Corriam os olhos de Adriano pela fotografia. Aqueles retratados na fotografia tinham sido seus avós e tio, agora ele vivia sozinho numa rua qualquer. Ele sentia um grande pesar pela solidão, mas se acostumara, e raramente acorria para a casa de um conhecido, amigo ou colega. Raramente namorava e tinha essa vida como uma pele fixa e forte.

As lembranças evocavam em Adriano emoções que iam do tédio( lembrava de quando era obrigado a ir visitar os avós), ao entusiasmo de belos dias de primavera passados no campo ordenhando as vacas, cavalgando ou conversando próximo às árvores. Certa vez contara a um conhecido sobre as intensas, e também estáticas emoções que sentia sempre que olhava as fotografias, o sujeito lhe disse:

- Essas suas fotos ainda vão ganhar vida- E ria largamente.
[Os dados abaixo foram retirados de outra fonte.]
-- pv_equiv track=rewrite | github.com/asherthechamp/Coding-Problems | Problem Set Two/tiles_possibilities.py | part_perm
-- ===== SOURCE A (Python) =====
-- def part_perm(perm, s):
--     count = 0
--     for i in range (1, len(s) + 1):
--         array =[]
--         for p in perm:
--             array.append("".join(list(p)[:i]))
--         count += len(set(array))
--     return count
-- ===== SOURCE B (Python) =====
-- def part_perm(perm, s):
--     # One pass per string: grow each joined prefix incrementally and insert it
--     # into a per-depth set, instead of re-slicing and re-joining for every depth.
--     n = len(s)
--     sets = [set() for _ in range(n)]
--     for p in perm:
--         acc = ""
--         for i in range(n):
--             if i < len(p):
--                 acc += p[i]
--             sets[i].add(acc)
--     return sum(len(t) for t in sets)
-- ===== Notes on version B (the rewrite author's own statement) =====
-- stated objective: faster
-- what changed: Instead of re-slicing and re-joining every prefix for every depth i (rebuilding each joined string from scratch, depth-major), B makes one pass per string, growing its joined prefix incrementally and inserting it into a per-depth set, then sums the set sizes.
import Mathlib
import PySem

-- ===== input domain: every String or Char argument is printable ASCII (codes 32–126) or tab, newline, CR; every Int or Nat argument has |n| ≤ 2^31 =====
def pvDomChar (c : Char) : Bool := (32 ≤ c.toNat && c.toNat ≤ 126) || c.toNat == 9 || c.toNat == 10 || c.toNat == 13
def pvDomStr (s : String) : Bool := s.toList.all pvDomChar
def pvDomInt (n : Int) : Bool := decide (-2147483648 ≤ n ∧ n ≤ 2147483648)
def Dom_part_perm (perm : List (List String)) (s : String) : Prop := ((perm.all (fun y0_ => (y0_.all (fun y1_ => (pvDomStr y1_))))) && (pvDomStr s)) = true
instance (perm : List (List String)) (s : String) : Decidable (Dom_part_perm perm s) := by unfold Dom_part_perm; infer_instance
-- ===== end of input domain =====

-- B replaces A's per-depth re-slice-and-join (rebuilding every joined prefix from scratch
-- for every depth) by a single pass per string that grows the joined prefix incrementally
-- and inserts it into a per-depth set; objective: a different, faster-by-mechanism traversal.

-- ===== PORT A =====
def part_perm (perm : List (List String)) (s : String) : Int :=
  (PySem.List.pyRange 1 (PySem.Str.len s + 1) 1).foldl
    (fun count i =>
      let array : List String :=
        perm.foldl (fun arr p => arr ++ [PySem.Str.join "" (PySem.List.slice p none (some i))]) []
      count + PySem.Set.len (PySem.Set.ofList array)) 0

-- ===== PORT B =====
-- body of Source B's inner loop: 'if i < len(p): acc += p[i]' then 'sets[i].add(acc)'
-- (the Python str acc is represented as a List Char; '+=' is list append, exact on all ASCII)
def altStep (p : List String) (st : List Char × List (PySem.Set (List Char))) (i : Int) :
    List Char × List (PySem.Set (List Char)) :=
  let acc := if i < (p.length : Int) then st.1 ++ (PySem.List.pyGetD p i "").toList else st.1
  (acc, PySem.List.pySetD st.2 i (PySem.Set.add (PySem.List.pyGetD st.2 i PySem.Set.empty) acc))

def part_perm_alt (perm : List (List String)) (s : String) : Int :=
  let n : Int := PySem.Str.len s
  let sets0 : List (PySem.Set (List Char)) := (PySem.List.pyRange 0 n 1).map (fun _ => PySem.Set.empty)
  let sets := perm.foldl (fun sets p => ((PySem.List.pyRange 0 n 1).foldl (altStep p) ([], sets)).2) sets0
  (sets.map (fun t => PySem.Set.len t)).sum

-- ===== PRECONDITION & SPEC =====
def Spec_part_perm (perm : List (List String)) (s : String) (out : Int) : Prop := out = part_perm_alt perm s
instance (perm : List (List String)) (s : String) (out : Int) : Decidable (Spec_part_perm perm s out) := by unfold Spec_part_perm; infer_instance

-- ===== CLAIM (what is proved, stated in full; the proofs are below) =====
def Claim_equal_part_perm : Prop := ∀ (perm : List (List String)) (s : String), Dom_part_perm perm s → Spec_part_perm perm s (part_perm perm s)

-- ===== LEMMAS AND PROOFS =====

-- the joined prefix of depth k: ''.join(p[:k]) as a character list
def pref (p : List String) (k : Nat) : List Char := ((p.take k).map String.toList).flatten

theorem pref_succ (p : List String) (k : Nat) :
    pref p (k + 1) = if k < p.length then pref p k ++ (p.getD k "").toList else pref p k := by
  unfold pref
  by_cases h : k < p.length
  · rw [if_pos h, List.take_add_one, List.getElem?_eq_getElem h]
    rw [List.getD_eq_getElem?_getD, List.getElem?_eq_getElem h]
    simp only [Option.toList_some, List.map_append, List.flatten_append, List.map_cons,
      List.map_nil, List.flatten_cons, List.flatten_nil, List.append_nil, Option.getD_some]
  · rw [if_neg h, List.take_add_one, List.getElem?_eq_none_iff.mpr (by omega)]
    simp

theorem inner_loop (p : List String) (n : Nat) :
    ∀ (m k : Nat) (sets : List (PySem.Set (List Char))), k + m = n → sets.length = n →
    ((PySem.List.pyRange (k : Int) (n : Int) 1).foldl (altStep p) (pref p k, sets)).2
      = sets.zipIdx.map (fun ti => if k ≤ ti.2 then ti.1.add (pref p (ti.2 + 1)) else ti.1) := by
  intro m
  induction m with
  | zero =>
    intro k sets hk hlen
    rw [PySem.List.pyRange_one_eq_nil (by omega)]
    simp only [List.foldl_nil]
    apply List.ext_getElem (by simp)
    intro i h1 h2
    simp only [List.getElem_map, List.getElem_zipIdx, Nat.zero_add]
    have hi : i < sets.length := by simpa using h1
    rw [if_neg (by omega)]
  | succ m ih =>
    intro k sets hk hlen
    rw [PySem.List.pyRange_one_cons (by omega : (k:Int) < (n:Int))]
    rw [List.foldl_cons]
    have hstep : altStep p (pref p k, sets) (k : Int)
        = (pref p (k+1), sets.set k ((sets.getD k PySem.Set.empty).add (pref p (k+1)))) := by
      unfold altStep
      simp only [PySem.List.pyGetD_natCast, PySem.List.pySetD_natCast]
      rw [pref_succ]
      by_cases h : k < p.length
      · rw [if_pos h, if_pos (by exact_mod_cast h)]
      · rw [if_neg h, if_neg (by exact_mod_cast h)]
    rw [hstep]
    have : ((k:Int) + 1) = ((k+1 : Nat) : Int) := by push_cast; ring
    rw [this, ih (k+1) _ (by omega) (by simp [hlen])]
    apply List.ext_getElem (by simp)
    intro i h1 h2
    simp only [List.getElem_map, List.getElem_zipIdx, Nat.zero_add]
    have hi : i < sets.length := by simpa using h1
    by_cases hik : i = k
    · subst hik
      rw [if_neg (by omega), if_pos (le_refl _), List.getElem_set_self]
      rw [List.getD_eq_getElem?_getD, List.getElem?_eq_getElem hi]
      rfl
    · rw [List.getElem_set_ne (by omega)]
      by_cases hki : k ≤ i
      · rw [if_pos (by omega), if_pos hki]
      · rw [if_neg (by omega), if_neg hki]

theorem join_nil_flatten (l : List (List Char)) : PySem.Chars.join [] l = l.flatten := by
  induction l with
  | nil => rfl
  | cons x xs ih =>
    cases xs with
    | nil => show [].intercalate [x] = _ ; simp [List.intercalate]
    | cons y ys =>
      calc PySem.Chars.join [] (x :: y :: ys) = x ++ PySem.Chars.join [] (y :: ys) := by
            show [].intercalate _ = x ++ [].intercalate _
            simp [List.intercalate, List.intersperse]
          _ = x ++ (y :: ys).flatten := by rw [ih]
          _ = (x :: y :: ys).flatten := by simp

theorem pref_eq_toList_join (p : List String) (k : Nat) :
    pref p k = (PySem.Str.join "" (p.take k)).toList := by
  rw [PySem.Str.toList_join, show ("".toList) = ([] : List Char) from rfl, join_nil_flatten]
  rfl

theorem ofList_map_toList (xs : List String) :
    PySem.Set.ofList (xs.map String.toList) = (PySem.Set.ofList xs).map String.toList := by
  induction xs using List.reverseRecOn with
  | nil => rfl
  | append_singleton ys y ih =>
    rw [List.map_append, List.map_singleton, PySem.Set.ofList_append_singleton,
        PySem.Set.ofList_append_singleton, ih, PySem.Set.add_eq_ite, PySem.Set.add_eq_ite]
    by_cases hy : y ∈ PySem.Set.ofList ys
    · rw [if_pos (List.mem_map_of_mem hy), if_pos hy]
    · rw [if_neg (by
        intro hmem
        obtain ⟨z, hz, hzy⟩ := List.mem_map.mp hmem
        exact hy (String.toList_inj.mp hzy ▸ hz)), if_neg hy, List.map_append]
      rfl

theorem outer_loop (n : Nat) (perm : List (List String)) :
    ∀ (sets : List (PySem.Set (List Char))), sets.length = n →
    perm.foldl (fun sets p => ((PySem.List.pyRange 0 (n : Int) 1).foldl (altStep p) ([], sets)).2) sets
      = sets.zipIdx.map (fun ti => perm.foldl (fun t p => t.add (pref p (ti.2 + 1))) ti.1) := by
  induction perm with
  | nil =>
    intro sets hlen
    simp only [List.foldl_nil]
    apply List.ext_getElem (by simp)
    intro i h1 h2
    simp
  | cons p perm ih =>
    intro sets hlen
    have hF : ((PySem.List.pyRange 0 (n : Int) 1).foldl (altStep p) ([], sets)).2
        = sets.zipIdx.map (fun ti => ti.1.add (pref p (ti.2 + 1))) := by
      have h0 : ((0:Nat):Int) = (0:Int) := rfl
      have hil := inner_loop p n n 0 sets (by omega) hlen
      rw [h0] at hil
      rw [show (pref p 0) = ([] : List Char) from rfl] at hil
      rw [hil]
      apply List.map_congr_left
      intro ti _
      rw [if_pos (Nat.zero_le _)]
    simp only [List.foldl_cons, hF]
    rw [ih _ (by simp [hlen])]
    apply List.ext_getElem (by simp)
    intro i h1 h2
    simp only [List.getElem_map, List.getElem_zipIdx, Nat.zero_add]

theorem part_perm_eq (perm : List (List String)) (s : String) :
    part_perm perm s = part_perm_alt perm s := by
  unfold part_perm part_perm_alt
  set n : Nat := s.toList.length with hn
  have hlen : PySem.Str.len s = (n : Int) := PySem.Str.len_eq s
  simp only [hlen]
  -- A side
  simp only [PySem.List.foldl_append_singleton_eq_map, List.nil_append]
  rw [PySem.List.foldl_add]
  rw [PySem.List.pyRange_one]
  have hmn : ((n : Int) + 1 - 1).toNat = n := by omega
  rw [hmn, zero_add, List.map_map]
  -- B side
  have hs0len : ((PySem.List.pyRange 0 (n:Int) 1).map
      (fun _ => (PySem.Set.empty : PySem.Set (List Char)))).length = n := by
    simp [PySem.List.length_pyRange_one]
  rw [outer_loop n perm _ hs0len]
  rw [List.map_map]
  apply congrArg List.sum
  apply List.ext_getElem (by simp [PySem.List.length_pyRange_one])
  intro i h1 h2
  simp only [List.getElem_map, List.getElem_zipIdx, List.getElem_range, Function.comp_apply,
    Nat.zero_add]
  rw [← PySem.Set.update_map_eq_foldl_add, PySem.Set.update_empty]
  have hcast : (1 + (i:Int)) = (((i+1:Nat)):Int) := by push_cast; ring
  simp only [hcast, PySem.List.slice_to_natCast]
  have hpref : (fun p => pref p (i+1)) = (fun p : List String => (PySem.Str.join "" (p.take (i+1))).toList) :=
    funext (fun p => pref_eq_toList_join p (i+1))
  rw [hpref]
  rw [show (List.map (fun p : List String => (PySem.Str.join "" (p.take (i+1))).toList) perm)
      = (perm.map (fun p : List String => PySem.Str.join "" (p.take (i+1)))).map String.toList by
    rw [List.map_map]; rfl]
  rw [ofList_map_toList]
  show _ = (((PySem.Set.ofList _).map String.toList).length : Int)
  rw [List.length_map]
  rfl

-- ===== VERDICT (by name: the statement is the Claim_ definition above) =====
theorem part_perm_spec : Claim_equal_part_perm := by
  intro perm s _
  unfold Spec_part_perm
  exact part_perm_eq perm s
Adriano não se considerava piegas, é que o álbum jamais saíra da segunda gaveta para ir a outro cômodo da residência. Enquanto as outras pessoas guardavam os álbuns e tudo que tivesse uma imagem de seus parentes vivos ou já falecidos, Adriano preferia ou inconscientemente deixava o álbum na segunda gaveta, sempre trancado e a chave na primeira gaveta.

Podia-se dizer que Adriano era um fotomaníaco, ele tinha muitos livros contendo fotografias; alguns quadros contendo mais fotografias de parentes e sempre tinha na cabeceira da cama, algumas fotografias Polaroid e negativos já velhos...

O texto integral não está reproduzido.